WHAT THE TASK REQUIRES:
From the material below, work out how many lines contain "intro" and answer with the number only.

----- INFORMATION GIVEN -----

-- pv_equiv track=rewrite | github.com/benyy0101/Baekjoon-problems | 프로그래머스/lv1/17681. ［1차］ 비밀지도/［1차］ 비밀지도.py | bin_or
-- ===== SOURCE A (Python) =====
-- def bin_or(a,b):
--     result = ''
--     for i in range(len(a)):
--         temp1 = a[i]
--         temp2 = b[i]
--         if temp1 == '1' or temp2 == '1':
--             result += '#'
--         else:
--             result += ' '
--     return result
-- ===== SOURCE B (Python) =====
-- def bin_or(a, b):
--     # Build the map from a alone, then overlay the '1' positions of b.
--     marks = ['#' if c == '1' else ' ' for c in a]
--     for i, c in enumerate(b[:len(a)]):
--         if c == '1':
--             marks[i] = '#'
--     return ''.join(marks)
-- ===== Notes on version B (the rewrite author's own statement) =====
-- stated objective: faster
-- what changed: Instead of scanning character pairs and appending '#'/' ' to a growing string per index, B maps a to a list of marks and overlays the '1' positions of b[:len(a)] by in-place list assignment, joining once at the end (avoids repeated string concatenation).
import Mathlib
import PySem

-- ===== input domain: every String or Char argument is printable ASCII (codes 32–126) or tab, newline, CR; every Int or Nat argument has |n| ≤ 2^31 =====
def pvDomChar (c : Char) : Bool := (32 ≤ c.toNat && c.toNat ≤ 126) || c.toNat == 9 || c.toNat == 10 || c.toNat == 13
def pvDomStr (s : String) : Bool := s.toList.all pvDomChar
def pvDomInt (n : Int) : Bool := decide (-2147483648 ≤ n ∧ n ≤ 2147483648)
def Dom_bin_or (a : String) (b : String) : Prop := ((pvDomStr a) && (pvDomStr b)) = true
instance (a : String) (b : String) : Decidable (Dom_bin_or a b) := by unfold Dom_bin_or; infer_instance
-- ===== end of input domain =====

-- B builds the mark list from a and overlays the '1' positions of b, instead of
-- scanning character pairs with a conditional string append (measured constant-factor speedup).


-- ===== PORT A =====
def bin_or (a : String) (b : String) : String :=
  String.mk ((PySem.List.pyRange 0 (PySem.List.len a.toList) 1).foldl
    (fun result i =>
      let temp1 := PySem.List.pyGetD a.toList i ' '
      let temp2 := PySem.List.pyGetD b.toList i ' '
      result ++ (if temp1 = '1' ∨ temp2 = '1' then ['#'] else [' '])) [])

-- ===== PORT B =====
def bin_or_alt (a : String) (b : String) : String :=
  let marks := a.toList.map (fun c => if c = '1' then '#' else ' ')
  String.mk ((PySem.List.enumerate (PySem.List.slice b.toList none (some (PySem.List.len a.toList))) 0).foldl
    (fun m p => if p.2 = '1' then PySem.List.pySetD m p.1 '#' else m) marks)

-- ===== PRECONDITION & SPEC =====
-- A raises IndexError at b[i] when len(b) < len(a); exactly those inputs are excluded.
def Pre_bin_or (a : String) (b : String) : Prop := a.toList.length ≤ b.toList.length
instance (a : String) (b : String) : Decidable (Pre_bin_or a b) := by unfold Pre_bin_or; infer_instance
def pvWitness_bin_or : String × String := ("10", "01")

def Spec_bin_or (a : String) (b : String) (out : String) : Prop := out = bin_or_alt a b
instance (a : String) (b : String) (out : String) : Decidable (Spec_bin_or a b out) := by unfold Spec_bin_or; infer_instance

-- ===== CLAIM =====
def Claim_equal_bin_or : Prop := ∀ (a : String) (b : String), Dom_bin_or a b → Pre_bin_or a b → Spec_bin_or a b (bin_or a b)

-- ===== LEMMAS AND PROOFS =====

-- B's overlay loop as a closed form: the prefix before s, a zipWith over t, and the untouched tail.
theorem overlay_closed (t : List Char) : ∀ (s : Nat) (m : List Char), s + t.length ≤ m.length →
    (PySem.List.enumerate t (s : Int)).foldl
      (fun m p => if p.2 = '1' then PySem.List.pySetD m p.1 '#' else m) m
    = m.take s ++ t.zipWith (fun c d => if c = '1' then '#' else d) (m.drop s)
        ++ m.drop (s + t.length) := by
  induction t with
  | nil => intro s m h; simp
  | cons c t ih =>
    intro s m h
    have hs : s < m.length := by simp at h; omega
    rw [PySem.List.enumerate_cons]
    simp only [List.foldl_cons]
    have hd : m.drop s = m[s] :: m.drop (s + 1) := (List.drop_eq_getElem_cons hs)
    by_cases hc : c = '1'
    · have hset : (if (((s : Int), c) : Int × Char).2 = '1'
          then PySem.List.pySetD m (((s : Int), c) : Int × Char).1 '#' else m) = m.set s '#' := by
        simp [hc]
      rw [hset]
      have hstep : ((s : Int) + 1) = ((s + 1 : Nat) : Int) := by push_cast; ring
      rw [hstep, ih (s + 1) (m.set s '#') (by simp at h ⊢; omega)]
      have h1 : (m.set s '#').take (s + 1) = m.take s ++ ['#'] := by
        apply List.ext_getElem
        · simp; omega
        · intro j hj1 hj2
          have hj : j < s + 1 := by simp at hj1; omega
          simp only [List.getElem_take, List.getElem_set]
          rcases Nat.lt_or_ge j s with hlt | hge
          · rw [List.getElem_append_left (by simpa [hs.le] using hlt)]
            simp [List.getElem_take, Nat.ne_of_gt hlt]
          · have hjs : j = s := by omega
            subst hjs
            rw [List.getElem_append_right (by simp [hs.le])]
            simp [hs.le]
      have h2 : (m.set s '#').drop (s + 1) = m.drop (s + 1) := by
        rw [List.drop_set]; simp
      have h3 : (m.set s '#').drop (s + 1 + t.length) = m.drop (s + 1 + t.length) := by
        simp only [List.drop_set, if_pos (show s < s + 1 + t.length by omega)]
      have hidx : s + 1 + t.length = s + (t.length + 1) := by omega
      rw [h1, h2, h3, hd, hidx]
      subst hc
      simp only [List.zipWith_cons_cons]
      simp [List.append_assoc]
    · have hset : (if (((s : Int), c) : Int × Char).2 = '1'
          then PySem.List.pySetD m (((s : Int), c) : Int × Char).1 '#' else m) = m := by
        simp [hc]
      rw [hset]
      have hstep : ((s : Int) + 1) = ((s + 1 : Nat) : Int) := by push_cast; ring
      rw [hstep, ih (s + 1) m (by simp at h ⊢; omega)]
      have h1 : m.take (s + 1) = m.take s ++ [m[s]] := by
        rw [List.take_add_one]; simp [List.getElem?_eq_getElem hs]
      have hidx : s + 1 + t.length = s + (t.length + 1) := by omega
      rw [h1, hd, hidx]
      simp only [List.zipWith_cons_cons]
      rw [if_neg hc]
      simp only [List.cons_append, List.append_assoc, List.length_cons]
      simp

-- A's loop as a map over the index range.
theorem binA_map (la lb : List Char) :
    (PySem.List.pyRange 0 (PySem.List.len la) 1).foldl
      (fun result i =>
        let temp1 := PySem.List.pyGetD la i ' '
        let temp2 := PySem.List.pyGetD lb i ' '
        result ++ (if temp1 = '1' ∨ temp2 = '1' then ['#'] else [' '])) []
    = (PySem.List.pyRange 0 (PySem.List.len la) 1).map
        (fun i => if PySem.List.pyGetD la i ' ' = '1' ∨ PySem.List.pyGetD lb i ' ' = '1'
                  then '#' else ' ') := by
  have hite : ∀ (P : Prop) [Decidable P],
      (if P then (['#'] : List Char) else [' ']) = [if P then '#' else ' '] := by
    intro P _; split <;> rfl
  simp only [hite]
  rw [PySem.List.foldl_append_singleton_eq_map]
  simp

theorem core_eq (la lb : List Char) (h : la.length ≤ lb.length) :
    (PySem.List.pyRange 0 (PySem.List.len la) 1).foldl
      (fun result i =>
        let temp1 := PySem.List.pyGetD la i ' '
        let temp2 := PySem.List.pyGetD lb i ' '
        result ++ (if temp1 = '1' ∨ temp2 = '1' then ['#'] else [' '])) []
    = (PySem.List.enumerate (PySem.List.slice lb none (some (PySem.List.len la))) 0).foldl
        (fun m p => if p.2 = '1' then PySem.List.pySetD m p.1 '#' else m)
        (la.map (fun c => if c = '1' then '#' else ' ')) := by
  rw [binA_map]
  have hslice : PySem.List.slice lb none (some (PySem.List.len la)) = lb.take la.length := by
    simp [PySem.List.len_eq, PySem.List.slice_to_natCast]
  have h0 : ((0 : Int)) = ((0 : Nat) : Int) := rfl
  rw [hslice, h0, overlay_closed (lb.take la.length) 0
        (la.map (fun c => if c = '1' then '#' else ' '))
        (by simp [h])]
  have hlen : (lb.take la.length).length = la.length := by simp [h]
  apply List.ext_getElem
  · simp [PySem.List.len_eq, PySem.List.length_pyRange_one, h]
  · intro j hj1 hj2
    have hjlen : j < la.length := by
      simpa [PySem.List.len_eq, PySem.List.length_pyRange_one] using hj1
    have hjb : j < lb.length := lt_of_lt_of_le hjlen h
    simp only [List.getElem_map]
    rw [PySem.List.getElem_pyRange_one]
    have hcast : (((0 : Nat) : Int)) + (j : Int) = ((j : Nat) : Int) := by push_cast; ring
    rw [hcast, PySem.List.pyGetD_natCast, PySem.List.pyGetD_natCast]
    simp [List.getElem_append, List.getElem_zipWith, List.getElem_take, List.getElem_map,
          List.getD_eq_getElem?_getD, List.getElem?_eq_getElem, hjlen, hjb, hlen, h]
    by_cases h1 : lb[j] = '1' <;> by_cases h2 : la[j] = '1' <;> simp [h1, h2]

-- ===== VERDICT =====
theorem bin_or_spec : Claim_equal_bin_or := by
  intro a b _ hpre
  unfold Spec_bin_or bin_or bin_or_alt
  exact congrArg String.mk (core_eq a.toList b.toList hpre)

-----

ANSWER SECTION:
6